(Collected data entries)
§
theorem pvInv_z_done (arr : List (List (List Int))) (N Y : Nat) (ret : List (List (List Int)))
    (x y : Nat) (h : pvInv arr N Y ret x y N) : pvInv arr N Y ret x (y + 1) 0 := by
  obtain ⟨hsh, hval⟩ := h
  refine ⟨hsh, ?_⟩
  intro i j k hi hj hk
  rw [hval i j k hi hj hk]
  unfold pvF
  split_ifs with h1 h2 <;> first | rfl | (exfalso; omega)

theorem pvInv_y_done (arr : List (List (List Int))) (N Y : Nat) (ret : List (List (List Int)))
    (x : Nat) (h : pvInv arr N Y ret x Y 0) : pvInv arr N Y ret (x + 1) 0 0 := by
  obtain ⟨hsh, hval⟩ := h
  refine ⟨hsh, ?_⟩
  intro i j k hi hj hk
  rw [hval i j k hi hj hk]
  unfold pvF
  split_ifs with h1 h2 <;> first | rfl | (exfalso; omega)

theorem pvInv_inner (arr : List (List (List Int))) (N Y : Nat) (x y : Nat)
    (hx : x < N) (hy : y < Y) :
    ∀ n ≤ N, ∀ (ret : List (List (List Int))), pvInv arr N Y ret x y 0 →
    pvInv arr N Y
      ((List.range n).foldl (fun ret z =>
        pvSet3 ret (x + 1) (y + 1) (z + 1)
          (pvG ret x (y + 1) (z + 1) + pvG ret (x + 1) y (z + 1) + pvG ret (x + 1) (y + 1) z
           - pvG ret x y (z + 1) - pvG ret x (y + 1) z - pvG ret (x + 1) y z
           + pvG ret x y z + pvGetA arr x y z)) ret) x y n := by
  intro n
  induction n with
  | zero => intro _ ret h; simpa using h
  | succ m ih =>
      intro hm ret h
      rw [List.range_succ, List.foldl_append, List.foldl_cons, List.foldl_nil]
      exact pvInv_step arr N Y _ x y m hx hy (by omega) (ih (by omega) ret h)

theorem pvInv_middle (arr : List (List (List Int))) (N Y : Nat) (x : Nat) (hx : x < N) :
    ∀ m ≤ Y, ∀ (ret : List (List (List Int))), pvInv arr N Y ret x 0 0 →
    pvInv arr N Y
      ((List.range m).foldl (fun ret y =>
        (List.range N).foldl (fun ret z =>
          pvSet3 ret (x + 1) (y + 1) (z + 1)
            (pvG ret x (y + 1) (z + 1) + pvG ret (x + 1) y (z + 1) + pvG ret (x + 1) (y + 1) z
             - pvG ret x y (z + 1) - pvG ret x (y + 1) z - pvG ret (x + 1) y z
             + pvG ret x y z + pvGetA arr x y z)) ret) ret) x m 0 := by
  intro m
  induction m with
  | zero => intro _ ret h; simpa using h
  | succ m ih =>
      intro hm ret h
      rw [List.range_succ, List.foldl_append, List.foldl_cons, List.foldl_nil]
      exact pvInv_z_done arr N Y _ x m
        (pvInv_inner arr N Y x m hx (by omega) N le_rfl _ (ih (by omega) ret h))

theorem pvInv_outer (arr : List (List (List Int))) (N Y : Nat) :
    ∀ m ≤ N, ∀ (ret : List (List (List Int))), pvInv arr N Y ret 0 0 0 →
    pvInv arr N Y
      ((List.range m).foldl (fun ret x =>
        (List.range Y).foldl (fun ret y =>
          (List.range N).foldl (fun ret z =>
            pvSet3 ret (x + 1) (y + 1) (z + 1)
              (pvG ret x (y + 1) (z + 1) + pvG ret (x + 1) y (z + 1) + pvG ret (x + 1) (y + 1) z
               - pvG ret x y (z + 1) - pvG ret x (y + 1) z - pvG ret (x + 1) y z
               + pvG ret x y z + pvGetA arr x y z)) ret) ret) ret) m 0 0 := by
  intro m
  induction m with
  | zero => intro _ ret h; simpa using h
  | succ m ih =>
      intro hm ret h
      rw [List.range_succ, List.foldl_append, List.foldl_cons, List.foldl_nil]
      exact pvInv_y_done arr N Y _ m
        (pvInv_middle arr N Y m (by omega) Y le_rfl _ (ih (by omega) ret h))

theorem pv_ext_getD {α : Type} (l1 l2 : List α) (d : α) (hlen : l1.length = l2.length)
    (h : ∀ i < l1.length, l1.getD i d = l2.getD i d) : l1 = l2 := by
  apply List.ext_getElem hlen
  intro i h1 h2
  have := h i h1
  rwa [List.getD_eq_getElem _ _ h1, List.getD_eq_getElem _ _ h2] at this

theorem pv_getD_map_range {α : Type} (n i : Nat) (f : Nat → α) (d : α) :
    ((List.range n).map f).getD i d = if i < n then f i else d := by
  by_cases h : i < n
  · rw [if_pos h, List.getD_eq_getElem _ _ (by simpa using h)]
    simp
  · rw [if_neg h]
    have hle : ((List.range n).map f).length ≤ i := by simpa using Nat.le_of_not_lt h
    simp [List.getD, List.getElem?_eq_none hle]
§
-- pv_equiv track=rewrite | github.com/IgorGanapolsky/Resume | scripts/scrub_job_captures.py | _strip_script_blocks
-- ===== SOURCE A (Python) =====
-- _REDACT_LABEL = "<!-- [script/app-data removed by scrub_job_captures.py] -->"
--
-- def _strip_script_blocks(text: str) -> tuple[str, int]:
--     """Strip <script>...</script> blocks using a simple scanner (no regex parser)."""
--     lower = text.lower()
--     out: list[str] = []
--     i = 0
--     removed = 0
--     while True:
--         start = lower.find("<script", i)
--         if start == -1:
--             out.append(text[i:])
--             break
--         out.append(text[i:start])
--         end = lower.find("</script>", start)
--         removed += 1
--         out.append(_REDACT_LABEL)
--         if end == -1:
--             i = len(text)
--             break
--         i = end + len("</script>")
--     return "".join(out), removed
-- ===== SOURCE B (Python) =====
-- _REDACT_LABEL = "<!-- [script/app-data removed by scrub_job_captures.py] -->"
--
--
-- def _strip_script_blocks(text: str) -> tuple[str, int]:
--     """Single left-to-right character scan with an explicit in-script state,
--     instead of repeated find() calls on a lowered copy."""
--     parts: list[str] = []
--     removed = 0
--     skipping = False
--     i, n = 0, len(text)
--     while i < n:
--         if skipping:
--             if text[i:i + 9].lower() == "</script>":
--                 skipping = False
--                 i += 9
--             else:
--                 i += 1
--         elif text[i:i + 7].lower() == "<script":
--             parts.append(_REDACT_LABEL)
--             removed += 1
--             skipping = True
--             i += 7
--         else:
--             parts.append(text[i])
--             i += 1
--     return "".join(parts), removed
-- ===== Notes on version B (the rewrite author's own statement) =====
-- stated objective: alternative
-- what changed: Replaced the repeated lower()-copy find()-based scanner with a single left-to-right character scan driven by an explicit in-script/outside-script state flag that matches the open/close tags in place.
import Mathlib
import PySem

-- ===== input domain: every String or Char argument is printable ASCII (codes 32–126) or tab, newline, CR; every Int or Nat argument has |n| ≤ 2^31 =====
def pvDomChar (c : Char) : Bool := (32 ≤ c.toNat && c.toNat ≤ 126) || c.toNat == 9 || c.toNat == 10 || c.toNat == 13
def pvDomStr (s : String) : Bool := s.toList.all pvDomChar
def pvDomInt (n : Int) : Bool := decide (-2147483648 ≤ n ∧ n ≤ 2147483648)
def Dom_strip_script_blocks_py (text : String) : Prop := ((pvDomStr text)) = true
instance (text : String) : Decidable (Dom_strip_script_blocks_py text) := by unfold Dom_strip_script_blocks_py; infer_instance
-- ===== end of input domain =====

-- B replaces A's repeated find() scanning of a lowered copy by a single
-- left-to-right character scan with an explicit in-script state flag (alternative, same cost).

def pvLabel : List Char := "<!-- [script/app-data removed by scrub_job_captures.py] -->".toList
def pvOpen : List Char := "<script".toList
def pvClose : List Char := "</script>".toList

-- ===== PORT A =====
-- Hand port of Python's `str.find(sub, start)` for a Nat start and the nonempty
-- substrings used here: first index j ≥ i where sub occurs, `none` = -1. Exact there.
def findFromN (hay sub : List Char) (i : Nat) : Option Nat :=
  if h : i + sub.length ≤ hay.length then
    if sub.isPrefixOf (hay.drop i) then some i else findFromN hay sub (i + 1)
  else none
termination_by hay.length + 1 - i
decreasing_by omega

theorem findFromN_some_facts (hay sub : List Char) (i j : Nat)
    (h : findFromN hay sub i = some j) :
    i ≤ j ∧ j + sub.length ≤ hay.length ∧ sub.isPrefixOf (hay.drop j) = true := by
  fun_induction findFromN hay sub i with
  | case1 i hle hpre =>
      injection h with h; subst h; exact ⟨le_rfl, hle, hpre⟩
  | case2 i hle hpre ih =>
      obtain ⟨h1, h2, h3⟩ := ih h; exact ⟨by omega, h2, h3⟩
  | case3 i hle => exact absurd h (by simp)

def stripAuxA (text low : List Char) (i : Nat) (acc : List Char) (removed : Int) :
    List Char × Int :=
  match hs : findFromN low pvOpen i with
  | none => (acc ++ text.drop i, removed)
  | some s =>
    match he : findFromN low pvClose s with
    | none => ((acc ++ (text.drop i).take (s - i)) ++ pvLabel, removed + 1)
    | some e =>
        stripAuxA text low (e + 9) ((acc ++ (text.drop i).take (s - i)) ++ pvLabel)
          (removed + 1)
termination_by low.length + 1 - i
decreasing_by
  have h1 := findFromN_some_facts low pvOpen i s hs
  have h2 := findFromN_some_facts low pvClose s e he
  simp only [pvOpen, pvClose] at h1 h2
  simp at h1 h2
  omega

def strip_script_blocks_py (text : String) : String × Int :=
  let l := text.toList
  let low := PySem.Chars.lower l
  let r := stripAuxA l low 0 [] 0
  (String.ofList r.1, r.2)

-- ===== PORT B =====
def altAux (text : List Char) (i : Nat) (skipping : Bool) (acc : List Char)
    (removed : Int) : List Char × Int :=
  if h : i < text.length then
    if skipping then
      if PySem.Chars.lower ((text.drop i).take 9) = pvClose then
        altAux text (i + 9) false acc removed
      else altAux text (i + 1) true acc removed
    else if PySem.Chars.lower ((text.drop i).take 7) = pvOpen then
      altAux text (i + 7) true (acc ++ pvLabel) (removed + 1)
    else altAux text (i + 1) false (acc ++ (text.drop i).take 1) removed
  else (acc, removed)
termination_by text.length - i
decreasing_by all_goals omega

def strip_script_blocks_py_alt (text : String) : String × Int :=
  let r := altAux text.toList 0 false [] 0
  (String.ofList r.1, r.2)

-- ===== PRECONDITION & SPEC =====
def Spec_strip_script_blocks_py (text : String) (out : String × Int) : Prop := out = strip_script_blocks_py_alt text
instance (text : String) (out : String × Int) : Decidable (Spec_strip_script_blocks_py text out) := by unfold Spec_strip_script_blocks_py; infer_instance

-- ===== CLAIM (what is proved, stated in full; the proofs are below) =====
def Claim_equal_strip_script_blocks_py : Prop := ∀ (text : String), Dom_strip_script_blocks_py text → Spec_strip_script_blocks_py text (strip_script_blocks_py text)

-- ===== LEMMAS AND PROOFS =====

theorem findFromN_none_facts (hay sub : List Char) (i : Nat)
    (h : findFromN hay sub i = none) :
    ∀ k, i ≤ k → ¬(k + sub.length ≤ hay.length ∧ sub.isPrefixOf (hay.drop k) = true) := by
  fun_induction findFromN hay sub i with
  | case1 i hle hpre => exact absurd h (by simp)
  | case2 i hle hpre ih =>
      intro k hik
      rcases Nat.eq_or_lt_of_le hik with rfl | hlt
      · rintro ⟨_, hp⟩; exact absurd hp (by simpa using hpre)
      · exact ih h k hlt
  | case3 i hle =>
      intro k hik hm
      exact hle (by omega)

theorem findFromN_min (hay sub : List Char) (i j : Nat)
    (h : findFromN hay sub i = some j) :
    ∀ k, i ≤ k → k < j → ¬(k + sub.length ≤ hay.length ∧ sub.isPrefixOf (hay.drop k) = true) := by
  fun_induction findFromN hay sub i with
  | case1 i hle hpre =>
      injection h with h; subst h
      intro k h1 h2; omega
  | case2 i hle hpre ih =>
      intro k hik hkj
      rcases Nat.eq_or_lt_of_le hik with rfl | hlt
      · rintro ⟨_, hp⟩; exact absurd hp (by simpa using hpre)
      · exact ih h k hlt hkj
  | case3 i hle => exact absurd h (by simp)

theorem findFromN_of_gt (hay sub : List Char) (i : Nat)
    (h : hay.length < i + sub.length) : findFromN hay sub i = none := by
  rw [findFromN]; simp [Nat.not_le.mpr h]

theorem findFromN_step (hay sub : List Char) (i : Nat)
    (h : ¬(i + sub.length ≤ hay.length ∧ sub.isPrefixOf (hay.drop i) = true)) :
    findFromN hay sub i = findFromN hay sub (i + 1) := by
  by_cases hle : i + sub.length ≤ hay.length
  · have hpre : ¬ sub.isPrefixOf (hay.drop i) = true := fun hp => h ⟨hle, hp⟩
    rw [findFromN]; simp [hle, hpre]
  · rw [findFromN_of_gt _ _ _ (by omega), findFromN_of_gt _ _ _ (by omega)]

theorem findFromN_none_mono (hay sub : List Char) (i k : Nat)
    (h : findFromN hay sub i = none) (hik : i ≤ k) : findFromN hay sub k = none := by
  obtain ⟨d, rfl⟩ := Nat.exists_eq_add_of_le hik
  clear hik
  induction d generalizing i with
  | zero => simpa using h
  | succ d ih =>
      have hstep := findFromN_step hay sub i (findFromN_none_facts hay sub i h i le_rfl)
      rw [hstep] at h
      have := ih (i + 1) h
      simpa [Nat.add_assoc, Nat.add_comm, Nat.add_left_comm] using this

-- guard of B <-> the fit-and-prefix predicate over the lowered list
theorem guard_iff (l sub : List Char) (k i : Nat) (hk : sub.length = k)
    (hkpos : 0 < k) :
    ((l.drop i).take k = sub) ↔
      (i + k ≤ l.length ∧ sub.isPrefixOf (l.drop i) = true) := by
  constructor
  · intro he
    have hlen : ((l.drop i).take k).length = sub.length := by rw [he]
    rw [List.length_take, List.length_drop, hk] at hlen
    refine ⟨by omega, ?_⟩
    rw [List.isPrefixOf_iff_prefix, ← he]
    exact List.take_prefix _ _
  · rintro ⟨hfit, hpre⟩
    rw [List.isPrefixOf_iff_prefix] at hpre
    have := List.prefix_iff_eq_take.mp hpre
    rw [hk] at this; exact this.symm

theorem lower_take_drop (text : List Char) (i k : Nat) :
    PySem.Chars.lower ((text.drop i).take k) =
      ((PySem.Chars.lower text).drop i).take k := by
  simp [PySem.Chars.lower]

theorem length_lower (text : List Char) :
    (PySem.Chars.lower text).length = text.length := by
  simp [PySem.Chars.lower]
§
Go through the entries and copy each line holding the string "toList".

def pvDomStr (s : String) : Bool := s.toList.all pvDomChar
def pvLabel : List Char := "<!-- [script/app-data removed by scrub_job_captures.py] -->".toList
def pvOpen : List Char := "<script".toList
def pvClose : List Char := "</script>".toList
  let l := text.toList
  let r := altAux text.toList 0 false [] 0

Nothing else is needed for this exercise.